-- pv_equiv track=rewrite | github.com/CrossLangNV/DGFISMA_term_extraction | dgconcepts/pipeline/terms_defined_bio_tagging.py | join_bpe
-- ===== SOURCE A (Python) =====
-- from typing import List, Tuple, Generator
--
-- def join_bpe( tokens:List[str], tags:List[str]  )->Tuple[ List[str], List[str] ]:
--
--     '''
--     Detokenize bert tokenized sentence and process bio_tags. Tokens with no bio tag (i.e. at position>seq_length) are ignored.
--     '''
--
--     new_tokens, new_tags = [], []
--
--     #tokens at position>seq_length are ignored
--     for token, tag in zip(tokens, tags ):
--         if token.startswith("##") and new_tokens: #check for new_tokens, to deal with case if sentence starts with ##
--             new_tokens[-1] = new_tokens[-1] + token[2:]
--         else:
--             new_tags.append(tag)
--             new_tokens.append(token)
--     return new_tokens, new_tags
-- ===== SOURCE B (Python) =====
-- def join_bpe(tokens, tags):
--     pairs = list(zip(tokens, tags))
--     new_tokens, new_tags = [], []
--     i, n = 0, len(pairs)
--     while i < n:
--         tok, tag = pairs[i]
--         j = i + 1
--         while j < n and pairs[j][0].startswith("##"):
--             j += 1
--         new_tokens.append(tok + "".join(pairs[k][0][2:] for k in range(i + 1, j)))
--         new_tags.append(tag)
--         i = j
--     return new_tokens, new_tags
-- ===== Notes on version B (the rewrite author's own statement) =====
-- stated objective: alternative
-- what changed: B replaces A's single pass that mutates the last accumulated token on every '##' continuation with a two-level span scan: it finds each group head, scans forward over its '##' continuations, and emits the merged token and its tag once per group.
import Mathlib
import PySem

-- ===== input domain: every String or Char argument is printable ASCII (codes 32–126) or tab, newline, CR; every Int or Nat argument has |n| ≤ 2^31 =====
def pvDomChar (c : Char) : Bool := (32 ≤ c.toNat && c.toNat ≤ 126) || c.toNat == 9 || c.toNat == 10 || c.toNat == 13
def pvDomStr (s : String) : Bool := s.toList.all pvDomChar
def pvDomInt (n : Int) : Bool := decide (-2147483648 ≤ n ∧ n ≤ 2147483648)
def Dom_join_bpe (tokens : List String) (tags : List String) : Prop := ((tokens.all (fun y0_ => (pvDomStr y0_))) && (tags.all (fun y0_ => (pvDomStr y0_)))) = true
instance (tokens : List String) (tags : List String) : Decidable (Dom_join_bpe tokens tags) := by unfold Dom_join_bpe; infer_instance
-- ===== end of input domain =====

-- B rebuilds the detokenization by a two-level span scan (group head + its '##' continuations) instead of A's
-- single pass that mutates the last accumulated token; same return value, objective: alternative decomposition.

-- ===== PORT A =====
-- the loop body: if token.startswith("##") and new_tokens: merge into new_tokens[-1]; else append token and tag
def joinStepA (acc : List (List Char) × List (List Char)) (p : List Char × List Char) :
    List (List Char) × List (List Char) :=
  if PySem.Chars.startswith p.1 ['#', '#'] && !acc.1.isEmpty then
    (acc.1.dropLast ++ [acc.1.getLastD [] ++ PySem.Chars.slice p.1 (some 2) none], acc.2)
  else
    (acc.1 ++ [p.1], acc.2 ++ [p.2])

def join_bpe (tokens : List String) (tags : List String) : List String × List String :=
  let pairs := List.zip (tokens.map String.toList) (tags.map String.toList)
  let r := pairs.foldl joinStepA ([], [])
  (r.1.map String.ofList, r.2.map String.ofList)

-- ===== PORT B =====
def joinContB (p : List Char × List Char) : Bool := PySem.Chars.startswith p.1 ['#', '#']

-- the outer while loop: each step consumes one group head plus its span of '##' continuations
def joinGoB : List (List Char × List Char) → List (List Char) × List (List Char)
  | [] => ([], [])
  | p :: rest =>
      let cont := rest.takeWhile joinContB
      let r := joinGoB (rest.dropWhile joinContB)
      ((p.1 ++ (cont.map (fun q => PySem.Chars.slice q.1 (some 2) none)).flatten) :: r.1,
       p.2 :: r.2)
  termination_by l => l.length
  decreasing_by
    simp only [List.length_cons]
    exact Nat.lt_succ_of_le (List.length_dropWhile_le _ _)

def join_bpe_alt (tokens : List String) (tags : List String) : List String × List String :=
  let pairs := List.zip (tokens.map String.toList) (tags.map String.toList)
  let r := joinGoB pairs
  (r.1.map String.ofList, r.2.map String.ofList)

-- ===== PRECONDITION & SPEC =====
def Spec_join_bpe (tokens : List String) (tags : List String) (out : List String × List String) : Prop := out = join_bpe_alt tokens tags
instance (tokens : List String) (tags : List String) (out : List String × List String) : Decidable (Spec_join_bpe tokens tags out) := by unfold Spec_join_bpe; infer_instance

-- ===== CLAIM (what is proved, stated in full; the proofs are below) =====
def Claim_equal_join_bpe : Prop := ∀ (tokens : List String) (tags : List String), Dom_join_bpe tokens tags → Spec_join_bpe tokens tags (join_bpe tokens tags)

-- ===== LEMMAS AND PROOFS =====

theorem joinStepA_cont (ts : List (List Char)) (last : List Char) (gs : List (List Char))
    (p : List Char × List Char) (hp : joinContB p = true) :
    joinStepA (ts ++ [last], gs) p = (ts ++ [last ++ PySem.Chars.slice p.1 (some 2) none], gs) := by
  simp [joinStepA, joinContB] at hp ⊢
  simp [hp]

theorem joinStepA_head (ts : List (List Char)) (last : List Char) (gs : List (List Char))
    (p : List Char × List Char) (hp : joinContB p = false) :
    joinStepA (ts ++ [last], gs) p = ((ts ++ [last]) ++ [p.1], gs ++ [p.2]) := by
  simp [joinStepA, joinContB] at hp ⊢
  simp [hp]

theorem fold_eq_go (pairs : List (List Char × List Char)) :
    ∀ (ts : List (List Char)) (last : List Char) (gs : List (List Char)),
    List.foldl joinStepA (ts ++ [last], gs) pairs =
      (ts ++ (last ++ ((pairs.takeWhile joinContB).map
          (fun q => PySem.Chars.slice q.1 (some 2) none)).flatten)
        :: (joinGoB (pairs.dropWhile joinContB)).1,
       gs ++ (joinGoB (pairs.dropWhile joinContB)).2) := by
  induction pairs with
  | nil => intro ts last gs; simp [joinGoB]
  | cons p rest ih =>
    intro ts last gs
    by_cases hp : joinContB p = true
    · rw [List.foldl_cons, joinStepA_cont ts last gs p hp, ih]
      simp [hp, List.append_assoc]
    · rw [Bool.not_eq_true] at hp
      rw [List.foldl_cons, joinStepA_head ts last gs p hp, ih]
      rw [List.takeWhile_cons_of_neg (by simp [hp]), List.dropWhile_cons_of_neg (by simp [hp])]
      rw [joinGoB]
      simp

theorem fold_eq_go_top (pairs : List (List Char × List Char)) :
    List.foldl joinStepA ([], []) pairs = joinGoB pairs := by
  cases pairs with
  | nil => simp [joinGoB]
  | cons p rest =>
    have h1 : joinStepA ([], []) p = (([] : List (List Char)) ++ [p.1], ([] : List (List Char)) ++ [p.2]) := by
      simp [joinStepA]
    rw [List.foldl_cons, h1, fold_eq_go rest [] p.1 ([] ++ [p.2]), joinGoB]
    simp

-- ===== VERDICT (by name: the statement is the Claim_ definition above) =====
theorem join_bpe_spec : Claim_equal_join_bpe := by
  intro tokens tags _
  unfold Spec_join_bpe join_bpe join_bpe_alt
  simp only [fold_eq_go_top]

────────

Which lines of the records above contain the word "that"? Show each of them.

-- what changed: B replaces A's single pass that mutates the last accumulated token on every '##' continuation with a two-level span scan: it finds each group head, scans forward over its '##' continuations, and emits the merged token and its tag once per group.
-- single pass that mutates the last accumulated token; same return value, objective: alternative decomposition.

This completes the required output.